Cette position, qui s'applique bien évidemment à l'ensemble des pouvoirs adjudicataires, est critiquable. Mais elle a le mérite d'accorder un peu de temps pour lancer ce type de marchés. Au fait, c'est quand la libéralisation complète ? Probablement le 1er juillet 2007, date qui, selon les directives 2003/54 et 2003/55, organise l'ouverture a la concurrence pour l'ensemble des clients.
La réunion de la commission mixte paritaire est prévue pour le 20 juillet 2004 devrai donc entériner cette disposition.
A noter dans la revue d'actualité, un large panel des condamnations des pratiques anticoncurrentielles et pour la première fois leur implication en matière d'indemnisation du maître d'ouvrage public, de même que la reconnaissance (sous réserve) de l'utilisation des bordeaux de prix unitaires avec rabais-majoration.
De même, vous pourrez vous délecter du délice des méandres des dispositions du code général des collectivités territoriales.
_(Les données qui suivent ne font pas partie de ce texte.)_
-- pv_equiv track=rewrite | github.com/AmachiInori/VSCode | Python/NLP/dict.py | backwardLongestSegment
-- ===== SOURCE A (Python) =====
-- def backwardLongestSegment(text, dic):
--     wordList = []
--     i = len(text) - 1
--     while i >= 0:
--         longest_word = text[i]
--         for j in range(0, i):
--             word = text[j : i + 1]
--             if word in dic:
--                 if len(word) > len(longest_word):
--                     longest_word = word
--                     break
--         wordList.insert(0, longest_word)
--         i -= len(longest_word)
--     return wordList
-- ===== SOURCE B (Python) =====
-- def backwardLongestSegment(text, dic):
--     # Backward maximum matching via a suffix-index (trie emulated by a suffix set):
--     # at each end position walk leftward, pruning as soon as the current piece is
--     # not a suffix of any dictionary word; keep the longest full-word match.
--     words = {w for w in dic if len(w) >= 2}
--     sufs = {w[k:] for w in words for k in range(len(w))}
--     out = []
--     i = len(text) - 1
--     while i >= 0:
--         best = 1
--         cur = text[i]
--         j = i - 1
--         while j >= 0:
--             cur = text[j] + cur
--             if cur not in sufs:
--                 break
--             if cur in words:
--                 best = i - j + 1
--             j -= 1
--         out.append(text[i - best + 1 : i + 1])
--         i -= best
--     return out[::-1]
-- ===== Notes on version B (the rewrite author's own statement) =====
-- stated objective: faster
-- what changed: Replaces the per-position scan over all start positions with a list membership test each (O(n^2 * |dic|)) by a precomputed set of dictionary words plus a set of their suffixes: from each end position B walks leftward character by character, stops as soon as the piece is no longer a suffix of any word (trie-style pruning), and records the longest full-word match; output is built by append and reversed once instead of insert(0,...).
import Mathlib
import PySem

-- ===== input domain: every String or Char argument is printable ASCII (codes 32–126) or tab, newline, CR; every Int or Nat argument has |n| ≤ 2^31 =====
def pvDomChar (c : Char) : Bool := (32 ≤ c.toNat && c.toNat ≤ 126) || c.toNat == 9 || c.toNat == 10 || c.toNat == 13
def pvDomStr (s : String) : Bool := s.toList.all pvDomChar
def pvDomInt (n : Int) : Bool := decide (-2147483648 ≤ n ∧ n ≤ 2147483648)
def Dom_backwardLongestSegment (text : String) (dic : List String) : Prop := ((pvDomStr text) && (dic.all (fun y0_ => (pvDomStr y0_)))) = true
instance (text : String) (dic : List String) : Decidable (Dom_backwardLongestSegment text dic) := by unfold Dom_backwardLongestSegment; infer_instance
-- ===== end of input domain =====

-- B replaces A's per-position scan over all start positions (each a dictionary-list membership
-- test) by a precomputed word set plus a set of word suffixes, walked leftward with trie-style
-- pruning; the output is built by append and reversed once. Return values proved equal below.

-- ===== PORT A =====
-- strings are carried as List Char (String.toList is injective, so `word in dic`
-- is membership in dic.map String.toList)

-- inner `for j in range(0, i): word = text[j:i+1]; if word in dic: if len(word) > len(longest): longest = word; break`
-- (js is the remaining part of range(0, i); structural recursion over it)
def bwlsFor (t : List Char) (dicL : List (List Char)) (i : Nat) (js : List Nat)
    (longest : List Char) : List Char :=
  match js with
  | [] => longest
  | j :: js' =>
    if PySem.List.slice t (some ((j : Nat) : Int)) (some (((i + 1 : Nat)) : Int)) ∈ dicL ∧
        longest.length < (PySem.List.slice t (some ((j : Nat) : Int)) (some (((i + 1 : Nat)) : Int))).length then
      PySem.List.slice t (some ((j : Nat) : Int)) (some (((i + 1 : Nat)) : Int))  -- break
    else bwlsFor t dicL i js' longest

-- `while i >= 0: … wordList.insert(0, longest_word); i -= len(longest_word)`
-- fuel is a totality guard only: i starts at len(text)-1 and strictly decreases each
-- iteration, so fuel = len(text) always suffices (the 0-case is unreachable with i ≥ 0)
def bwlsWhile (t : List Char) (dicL : List (List Char)) :
    Nat → Int → List (List Char) → List (List Char)
  | 0, _, acc => acc
  | fuel + 1, i, acc =>
    if i < 0 then acc
    else
      bwlsWhile t dicL fuel
        (i - (bwlsFor t dicL i.toNat (List.range i.toNat) [t.getD i.toNat ' ']).length)
        (bwlsFor t dicL i.toNat (List.range i.toNat) [t.getD i.toNat ' '] :: acc)

def backwardLongestSegment (text : String) (dic : List String) : List String :=
  (bwlsWhile text.toList (dic.map String.toList) text.toList.length
    ((text.toList.length : Int) - 1) []).map (fun w => String.ofList w)

-- ===== PORT B =====
-- words = {w for w in dic if len(w) >= 2}
def bwlsAltWords (dic : List String) : List (List Char) :=
  PySem.Set.ofList ((dic.map String.toList).filter (fun w => 2 ≤ w.length))

-- sufs = {w[k:] for w in words for k in range(len(w))}   (w[k:] with 0 ≤ k < len w is drop k)
def bwlsAltSufs (words : List (List Char)) : List (List Char) :=
  PySem.Set.ofList (words.flatMap (fun w => (List.range w.length).map (fun k => w.drop k)))

-- inner `while j >= 0: cur = text[j] + cur; if cur not in sufs: break; if cur in words: best = i - j + 1; j -= 1`
-- (the loop index j is carried shifted as jn = j + 1 : Nat, so the recursion is structural;
--  jn = 0 is exactly the exit condition j < 0)
def bwlsAltInner (t : List Char) (words sufs : List (List Char)) (i : Nat) :
    Nat → Nat → List Char → Nat
  | 0, best, _ => best
  | jn + 1, best, cur =>
    if (t.getD jn ' ' :: cur) ∉ sufs then best  -- break
    else
      bwlsAltInner t words sufs i jn
        (if (t.getD jn ' ' :: cur) ∈ words then i - jn + 1 else best)
        (t.getD jn ' ' :: cur)

-- outer `while i >= 0: … out.append(text[i-best+1 : i+1]); i -= best`
-- (fuel is a totality guard only, as in port A: best ≥ 1 each iteration)
def bwlsAltWhile (t : List Char) (words sufs : List (List Char)) :
    Nat → Int → List (List Char) → List (List Char)
  | 0, _, out => out
  | fuel + 1, i, out =>
    if i < 0 then out
    else
      bwlsAltWhile t words sufs fuel
        (i - (bwlsAltInner t words sufs i.toNat i.toNat 1 [t.getD i.toNat ' '] : Nat))
        (out ++ [PySem.List.slice t
          (some (i - (bwlsAltInner t words sufs i.toNat i.toNat 1 [t.getD i.toNat ' '] : Nat) + 1))
          (some (i + 1))])

-- `return out[::-1]` is List.reverse (PySem.List.slice?_none_none_neg_one)
def backwardLongestSegment_alt (text : String) (dic : List String) : List String :=
  ((bwlsAltWhile text.toList (bwlsAltWords dic) (bwlsAltSufs (bwlsAltWords dic))
      text.toList.length ((text.toList.length : Int) - 1) []).reverse).map
    (fun w => String.ofList w)

-- ===== PRECONDITION & SPEC =====
def Spec_backwardLongestSegment (text : String) (dic : List String) (out : List String) : Prop := out = backwardLongestSegment_alt text dic
instance (text : String) (dic : List String) (out : List String) : Decidable (Spec_backwardLongestSegment text dic out) := by unfold Spec_backwardLongestSegment; infer_instance

-- ===== CLAIM (what is proved, stated in full; the proofs are below) =====
def Claim_equal_backwardLongestSegment : Prop := ∀ (text : String) (dic : List String), Dom_backwardLongestSegment text dic → Spec_backwardLongestSegment text dic (backwardLongestSegment text dic)

-- ===== LEMMAS AND PROOFS =====

-- the candidate word ending at i and starting at j, as a plain drop/take
def sliceW (t : List Char) (i j : Nat) : List Char := List.take (i + 1 - j) (List.drop j t)

theorem sliceW_eq_slice (t : List Char) (i j : Nat) :
    PySem.List.slice t (some ((j : Nat) : Int)) (some (((i + 1 : Nat)) : Int)) = sliceW t i j := by
  rw [PySem.List.slice_natCast]; rfl

theorem sliceW_length (t : List Char) (i j : Nat) (hi : i < t.length) (hj : j ≤ i) :
    (sliceW t i j).length = i + 1 - j := by
  simp [sliceW]; omega

theorem sliceW_cons (t : List Char) (i j : Nat) (hi : i < t.length) (hj : j ≤ i) :
    sliceW t i j = t.getD j ' ' :: sliceW t i (j + 1) := by
  have hjt : j < t.length := by omega
  rw [sliceW, sliceW, List.drop_eq_getElem_cons hjt, List.getD_eq_getElem t ' ' hjt,
    show i + 1 - j = (i - j) + 1 by omega, List.take_succ_cons,
    show i + 1 - (j + 1) = i - j by omega]

theorem sliceW_single (t : List Char) (i : Nat) (hi : i < t.length) :
    sliceW t i i = [t.getD i ' '] := by
  rw [sliceW, show i + 1 - i = 1 by omega, List.getD_eq_getElem t ' ' hi,
    List.drop_eq_getElem_cons hi]
  show List.take (0 + 1) (t[i] :: List.drop (i + 1) t) = [t[i]]
  rw [List.take_succ_cons, List.take_zero]

theorem sliceW_drop (t : List Char) (i j j' : Nat) (hj' : j' ≤ j) (hj : j ≤ i) :
    (sliceW t i j').drop (j - j') = sliceW t i j := by
  rw [sliceW, sliceW, List.drop_take, List.drop_drop]
  congr 1
  · omega
  · congr 1; omega

theorem mem_words_iff (dic : List String) (w : List Char) :
    w ∈ bwlsAltWords dic ↔ (2 ≤ w.length ∧ w ∈ dic.map String.toList) := by
  rw [bwlsAltWords, PySem.Set.mem_ofList, List.mem_filter]
  simp [and_comm]

theorem mem_sufs_of (words : List (List Char)) (w : List Char) (k : Nat)
    (hw : w ∈ words) (hk : k < w.length) : w.drop k ∈ bwlsAltSufs words := by
  rw [bwlsAltSufs, PySem.Set.mem_ofList, List.mem_flatMap]
  exact ⟨w, hw, List.mem_map.mpr ⟨k, List.mem_range.mpr hk, rfl⟩⟩

-- generic: find? only depends on the predicate's values on the list
theorem pv_find?_congr {α : Type} (l : List α) (p q : α → Bool)
    (h : ∀ x ∈ l, p x = q x) : l.find? p = l.find? q := by
  induction l with
  | nil => rfl
  | cons x xs IH =>
    simp only [List.find?_cons, h x (by simp)]
    cases q x <;> simp [IH (fun y hy => h y (by simp [hy]))]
Dans la revue du mois dernier, vous avez pu lire que le Conseil d'Etat s'était attaché à ne pas leur rendre applicable le régime de délégation du maire. Aujourd'hui vous pourrez constater que la Cour administrative de Bordeaux ne leur rend pas applicables les dispositions relatives aux voyages d'études, mais ce qui est plus gênant, la prise en charge des missions spéciales des élus. Nous gouvernement qui proclame la simplification des textes, devrait penser à mener un grand re-toilettage du CGCT. Par ailleurs, vous constaterez qu'une circulaire a validé les incidences de l’arrêt de la cour administrative d’appel de Lyon du 5 décembre 2002 qui exige une délibération finale pour approuver le marché. Dur de travailler d'administration territoriale !
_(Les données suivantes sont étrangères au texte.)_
-- pv_equiv track=rewrite | github.com/godblessforhimself/IPv6 | code_storage/classify_PM.py | scan_clusters
-- ===== SOURCE A (Python) =====
-- def scan_clusters(array, dist, kind='int'):
--     # scan continuous clusters
--     # if array is not sorted, it is useless
--     # dist 越大， cluster 数量越少， 包含的点越多
--     result=[]
--     i,count,current,start=0,0,array[0],array[0]
--     j = 0
--     while i < len(array):
--         delta=array[i]-current if kind=='int' else int(array[i], 16) - int(current, 16)
--         if i==0:
--             count+=1
--         elif delta>dist:
--             #if count>1:
--             result.append([j, i - 1, count])
--             count=1
--             start=array[i]
--             j=i
--         else:
--             count+=1
--         current=array[i]
--         i+=1
--     #if count>1:
--     result.append([j, i - 1, count])
--     #result.sort(key=lambda x:x[2], reverse=True)
--     return result
-- ===== SOURCE B (Python) =====
-- def scan_clusters(array, dist, kind='int'):
--     # Two-pass decomposition: collect the gap-break indices, then assemble
--     # the [start, end, count] triples from consecutive boundaries.
--     if not array:
--         return []
--     vals = array if kind == 'int' else [int(x, 16) for x in array]
--     breaks = [i for i in range(1, len(vals)) if vals[i] - vals[i - 1] > dist]
--     bounds = [0] + breaks + [len(array)]
--     return [[b, e - 1, e - b] for b, e in zip(bounds, bounds[1:])]
-- ===== Notes on version B (the rewrite author's own statement) =====
-- stated objective: simpler
-- what changed: Replaces A's fused running-state while-loop (count/current/start/j mutated per step) with a two-pass decomposition: first collect gap-break indices, then assemble each [start, end, count] triple directly from consecutive boundaries.
import Mathlib
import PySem

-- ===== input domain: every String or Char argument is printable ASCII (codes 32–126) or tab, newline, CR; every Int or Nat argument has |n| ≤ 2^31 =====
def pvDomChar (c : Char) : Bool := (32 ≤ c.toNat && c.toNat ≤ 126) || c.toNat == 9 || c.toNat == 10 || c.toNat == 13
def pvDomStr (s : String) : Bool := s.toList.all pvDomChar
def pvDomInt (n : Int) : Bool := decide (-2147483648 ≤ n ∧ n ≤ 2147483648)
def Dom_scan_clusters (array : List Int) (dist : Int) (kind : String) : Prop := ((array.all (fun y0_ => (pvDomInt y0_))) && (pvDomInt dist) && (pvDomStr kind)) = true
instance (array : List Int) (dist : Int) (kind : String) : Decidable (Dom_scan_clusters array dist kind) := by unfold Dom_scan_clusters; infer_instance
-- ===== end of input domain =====

-- B replaces A's fused running-state scan with a break-indices-then-assembly decomposition (same O(n) cost); return-value equivalence only — neither mutates its arguments.

-- ===== PORT A =====
-- A's while loop as recursion on the index i; loop state (result, count, current, j).
-- ('start' is assigned in A but never read afterwards, so it is not carried.)
def scan_clusters_loop (array : List Int) (dist : Int) (kind : String)
    (i : Nat) (result : List (List Int)) (count : Int) (current : Int) (j : Int) :
    List (List Int) × Int × Int :=
  if h : i < array.length then
    let ai := array[i]
    -- delta = array[i]-current if kind=='int' else int(array[i],16)-int(current,16)
    -- the else branch is a Python TypeError (base-16 parse of an int); unreachable under Pre_, modelled as 0
    let delta : Int := if kind == "int" then ai - current else 0
    if i == 0 then
      scan_clusters_loop array dist kind (i+1) result (count+1) ai j
    else if delta > dist then
      scan_clusters_loop array dist kind (i+1) (result ++ [[j, (i : Int) - 1, count]]) 1 ai (i : Int)
    else
      scan_clusters_loop array dist kind (i+1) result (count+1) ai j
  else (result, count, j)
termination_by array.length - i

def scan_clusters (array : List Int) (dist : Int) (kind : String) : List (List Int) :=
  match array with
  | [] => []  -- Python raises IndexError here (array[0]); excluded by Pre_
  | a0 :: _ =>
    let t := scan_clusters_loop array dist kind 0 [] 0 a0 0
    t.1 ++ [[t.2.2, (array.length : Int) - 1, t.2.1]]

-- ===== PORT B =====
def scan_clusters_alt (array : List Int) (dist : Int) (kind : String) : List (List Int) :=
  match array with
  | [] => []
  | _ :: _ =>
    -- vals = array if kind == 'int' else [int(x,16) for x in array]
    -- (the else branch is a Python TypeError on int elements; unreachable under Pre_, modelled as array)
    let vals := if kind == "int" then array else array
    let breaks := (PySem.List.pyRange 1 (vals.length : Int) 1).filter
      (fun i => PySem.List.pyGetD vals i 0 - PySem.List.pyGetD vals (i - 1) 0 > dist)
    let bounds := [(0 : Int)] ++ breaks ++ [(array.length : Int)]
    (bounds.zip (bounds.drop 1)).map (fun p => [p.1, p.2 - 1, p.2 - p.1])  -- bounds[1:] is drop 1

-- ===== PRECONDITION & SPEC =====
-- Pre_ excludes exactly the inputs where A raises: the empty list (IndexError on array[0])
-- and kind ≠ 'int' (TypeError: int(x, 16) applied to an int element).
def Pre_scan_clusters (array : List Int) (dist : Int) (kind : String) : Prop :=
  array ≠ [] ∧ kind = "int"
instance (array : List Int) (dist : Int) (kind : String) : Decidable (Pre_scan_clusters array dist kind) := by unfold Pre_scan_clusters; infer_instance
def pvWitness_scan_clusters : List Int × Int × String := ([1, 2, 10], 3, "int")

def Spec_scan_clusters (array : List Int) (dist : Int) (kind : String) (out : List (List Int)) : Prop := out = scan_clusters_alt array dist kind
instance (array : List Int) (dist : Int) (kind : String) (out : List (List Int)) : Decidable (Spec_scan_clusters array dist kind out) := by unfold Spec_scan_clusters; infer_instance

-- ===== CLAIM (what is proved, stated in full; the proofs are below) =====
def Claim_equal_scan_clusters : Prop := ∀ (array : List Int) (dist : Int) (kind : String), Dom_scan_clusters array dist kind → Pre_scan_clusters array dist kind → Spec_scan_clusters array dist kind (scan_clusters array dist kind)

-- ===== LEMMAS AND PROOFS =====

-- the break indices ≥ i, as Ints
def pvBreaks (array : List Int) (dist : Int) (i : Nat) : List Int :=
  (List.range' i (array.length - i)).foldr
    (fun k acc => if array.getD k 0 - array.getD (k - 1) 0 > dist then (k : Int) :: acc else acc) []

-- segments from boundary list b :: bs ++ [n]
def pvSegs (n : Int) : Int → List Int → List (List Int)
  | b, [] => [[b, n - 1, n - b]]
  | b, x :: xs => [b, x - 1, x - b] :: pvSegs n x xs

lemma pvBreaks_last (array : List Int) (dist : Int) :
    pvBreaks array dist array.length = [] := by
  simp [pvBreaks]

lemma pvBreaks_step (array : List Int) (dist : Int) (i : Nat) (h : i < array.length) :
    pvBreaks array dist i =
      if array.getD i 0 - array.getD (i - 1) 0 > dist then
        (i : Int) :: pvBreaks array dist (i + 1)
      else pvBreaks array dist (i + 1) := by
  have hlen : array.length - i = (array.length - (i + 1)) + 1 := by omega
  rw [pvBreaks, hlen, List.range'_succ, List.foldr_cons, pvBreaks]

lemma loop_start (array : List Int) (dist : Int) (kind : String) (h : 0 < array.length)
    (R : List (List Int)) (c cur : Int) (j : Int) :
    scan_clusters_loop array dist kind 0 R c cur j
      = scan_clusters_loop array dist kind 1 R (c + 1) array[0] j := by
  rw [scan_clusters_loop]
  simp [h]

lemma loopA (array : List Int) (dist : Int) :
    ∀ k i, array.length - i = k → 1 ≤ i → i ≤ array.length →
    ∀ (R : List (List Int)) (j : Int),
      (let t := scan_clusters_loop array dist "int" i R ((i : Int) - j) (array.getD (i - 1) 0) j
       t.1 ++ [[t.2.2, (array.length : Int) - 1, t.2.1]])
      = R ++ pvSegs (array.length) j (pvBreaks array dist i) := by
  intro k
  induction k with
  | zero =>
    intro i hk h1 hle R j
    have hi : i = array.length := by omega
    subst hi
    rw [scan_clusters_loop]
    simp [pvBreaks_last, pvSegs]
  | succ m ih =>
    intro i hk h1 hle R j
    have hlt : i < array.length := by omega
    have hai : array[i] = array.getD i 0 := by
      simp [List.getD, List.getElem?_eq_getElem hlt]
    rw [scan_clusters_loop]
    have hi0 : (i == 0) = false := by simp; omega
    simp only [dif_pos hlt, hi0, Bool.false_eq_true, if_false, beq_self_eq_true, if_true]
    by_cases hc : array[i] - array.getD (i - 1) 0 > dist
    · rw [if_pos hc]
      have e1 : ((i + 1 : Nat) : Int) - (i : Int) = 1 := by omega
      have ht := ih (i + 1) (by omega) (by omega) (by omega)
        (R ++ [[j, (i : Int) - 1, (i : Int) - j]]) (i : Int)
      simp only [Nat.add_sub_cancel, e1, ← hai] at ht
      rw [ht, pvBreaks_step array dist i hlt, if_pos (hai ▸ hc)]
      simp [pvSegs]
    · rw [if_neg hc]
      have e2 : (i : Int) - j + 1 = ((i + 1 : Nat) : Int) - j := by omega
      have ht := ih (i + 1) (by omega) (by omega) (by omega) R j
      simp only [Nat.add_sub_cancel, ← hai] at ht
      rw [e2, ht, pvBreaks_step array dist i hlt, if_neg (by rw [← hai]; exact hc)]

lemma sideA (a0 : Int) (rest : List Int) (dist : Int) :
    scan_clusters (a0 :: rest) dist "int"
      = pvSegs ((a0 :: rest).length) 0 (pvBreaks (a0 :: rest) dist 1) := by
  have h := loopA (a0 :: rest) dist (rest.length) 1 (by simp) le_rfl (by simp) [] 0
  simp only [Nat.sub_self, List.getD_cons_zero, List.nil_append] at h
  show (let t := scan_clusters_loop (a0 :: rest) dist "int" 0 [] 0 a0 0
        t.1 ++ [[t.2.2, (((a0 :: rest).length : Nat) : Int) - 1, t.2.1]]) = _
  rw [loop_start (a0 :: rest) dist "int" (by simp) [] 0 a0 0]
  simpa using h

lemma breaksB (array : List Int) (dist : Int) :
    ∀ k i, array.length - i = k → 1 ≤ i →
      (PySem.List.pyRange (i : Int) (array.length : Int) 1).filter
        (fun t => PySem.List.pyGetD array t 0 - PySem.List.pyGetD array (t - 1) 0 > dist)
      = pvBreaks array dist i := by
  intro k
  induction k with
  | zero =>
    intro i hk h1
    have hle : array.length ≤ i := by omega
    rw [PySem.List.pyRange_one_eq_nil (by exact_mod_cast hle)]
    rw [pvBreaks, hk]
    simp
  | succ m ih =>
    intro i hk h1
    have hlt : i < array.length := by omega
    rw [PySem.List.pyRange_one_cons (by exact_mod_cast hlt), List.filter_cons]
    have hcast : (i : Int) + 1 = ((i + 1 : Nat) : Int) := by omega
    have hm1 : (i : Int) - 1 = ((i - 1 : Nat) : Int) := by omega
    rw [hcast, ih (i + 1) (by omega) (by omega), pvBreaks_step array dist i hlt]
    simp only [hm1, PySem.List.pyGetD_natCast]
    by_cases hc : array.getD i 0 - array.getD (i - 1) 0 > dist
    · rw [if_pos (decide_eq_true hc), if_pos hc]
    · rw [if_neg (by simpa using hc), if_neg hc]

lemma segsB (n : Int) :
    ∀ (bs : List Int) (b : Int),
      ((([b] ++ bs ++ [n]).zip (([b] ++ bs ++ [n]).drop 1)).map
        (fun p => [p.1, p.2 - 1, p.2 - p.1])) = pvSegs n b bs := by
  intro bs
  induction bs with
  | nil => intro b; simp [pvSegs]
  | cons x xs ih =>
    intro b
    have h := ih x
    simp only [List.cons_append, List.nil_append, List.drop_succ_cons, List.drop_zero] at h ⊢
    rw [List.zip_cons_cons, List.map_cons, pvSegs]
    exact congrArg _ h

lemma sideB (a0 : Int) (rest : List Int) (dist : Int) :
    scan_clusters_alt (a0 :: rest) dist "int"
      = pvSegs ((a0 :: rest).length) 0 (pvBreaks (a0 :: rest) dist 1) := by
  simp only [scan_clusters_alt, ite_self]
  have hbr := breaksB (a0 :: rest) dist (rest.length) 1 (by simp) le_rfl
  rw [Nat.cast_one] at hbr
  rw [hbr]
  exact segsB ((a0 :: rest).length : Int) (pvBreaks (a0 :: rest) dist 1) 0

-- ===== VERDICT (by name: the statement is the Claim_ definition above) =====
theorem scan_clusters_spec : Claim_equal_scan_clusters := by
  intro array dist kind _ hpre
  obtain ⟨hne, hkind⟩ := hpre
  subst hkind
  cases array with
  | nil => exact absurd rfl hne
  | cons a0 rest =>
    unfold Spec_scan_clusters
    rw [sideA, sideB]
-- pv_equiv track=rewrite | github.com/muhammedshihab1001/MarketSentinel | app/core/auth/middleware.py | _get_feature_group
-- ===== SOURCE A (Python) =====
-- from typing import Optional
--
-- FEATURE_GROUP_MAP = {
--     "/snapshot": "snapshot",
--     "/predict/snapshot": "snapshot",
--     "/predict/live-snapshot": "snapshot",
--     "/portfolio": "portfolio",
--     "/drift": "drift",
--     "/performance": "performance",
--     "/agent/explain": "agent",
--     "/agent/political-risk": "agent",
--     "/equity": "signals",
--     "/model/feature-importance": "signals",
-- }
--
-- FREE_PATHS = {
--     "/health",
--     "/health/ready",
--     "/health/live",
--     "/health/db",
--     "/health/model",
--     "/auth/me",
--     "/auth/owner-login",
--     "/auth/demo-login",
--     "/auth/logout",
--     "/universe",
--     "/model/info",
--     "/agent/agents",
--     "/metrics",
--     "/docs",
--     "/openapi.json",
--     "/redoc",
--     "/favicon.ico",
-- }
--
-- def _get_feature_group(path: str) -> Optional[str]:
--     if path in FREE_PATHS:
--         return None
--     for prefix, feature in FEATURE_GROUP_MAP.items():
--         if (
--             path == prefix
--             or path.startswith(prefix + "/")
--             or path.startswith(prefix + "?")
--         ):
--             return feature
--     return None
-- ===== SOURCE B (Python) =====
-- from typing import Optional
--
-- FEATURE_GROUP_MAP = {
--     "/snapshot": "snapshot",
--     "/predict/snapshot": "snapshot",
--     "/predict/live-snapshot": "snapshot",
--     "/portfolio": "portfolio",
--     "/drift": "drift",
--     "/performance": "performance",
--     "/agent/explain": "agent",
--     "/agent/political-risk": "agent",
--     "/equity": "signals",
--     "/model/feature-importance": "signals",
-- }
--
-- FREE_PATHS = {
--     "/health",
--     "/health/ready",
--     "/health/live",
--     "/health/db",
--     "/health/model",
--     "/auth/me",
--     "/auth/owner-login",
--     "/auth/demo-login",
--     "/auth/logout",
--     "/universe",
--     "/model/info",
--     "/agent/agents",
--     "/metrics",
--     "/docs",
--     "/openapi.json",
--     "/redoc",
--     "/favicon.ico",
-- }
--
-- def _get_feature_group(path):
--     # Walk the '/'-segment prefixes of the path (query string stripped) and
--     # look each one up directly in FEATURE_GROUP_MAP, instead of scanning the
--     # whole map with startswith tests.  Works because no map key is a prefix
--     # of another.
--     if path in FREE_PATHS:
--         return None
--     p, _, _ = path.partition('?')
--     prefix = ""
--     for ch in p:
--         if ch == '/':
--             feature = FEATURE_GROUP_MAP.get(prefix)
--             if feature is not None:
--                 return feature
--         prefix += ch
--     return FEATURE_GROUP_MAP.get(p)
-- ===== Notes on version B (the rewrite author's own statement) =====
-- stated objective: alternative
-- what changed: Instead of scanning every FEATURE_GROUP_MAP entry with three startswith tests, B strips the query-string suffix from the path and walks the path's segment prefixes, doing one direct dict lookup per prefix (correct because no map key is a prefix of another).
import Mathlib
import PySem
Edito du 2 juillet 2004 Semaine de relâche.
L'équipe de Localjuris prend une semaine de relâche estivale.
Rendez-vous d'ici une dizaine de jours.
J'en profite pour remercier tous ceux qui grâce à leur participation
aux formations permettent de faire vivre ce site au bénéfice de tous.
Les modules d'actualisation des formations pour ceux qui ont optés pour
cette formule seront distribués en fin juillet.
Un grand remerciement aussi pour ceux qui assure la veille du forum,
apportant une contribution solidaire à leurs collègues en difficulté
ou éclairent les entreprises candidates, dans l'exercice d'un métier
au combien difficile et semé d'embûches.
Bonne vacances pour ceux qui partent et bon courage à ceux qui restent
Edito du 27 juin 2004 Encore les joyeux arrêtés d'application du code.
Les arrêtés d'application du code sont toujours une source d'enchantement. On regrette que le Conseil d'Etat ne soit pas saisi de leur relecture, car quel manque de rigueur !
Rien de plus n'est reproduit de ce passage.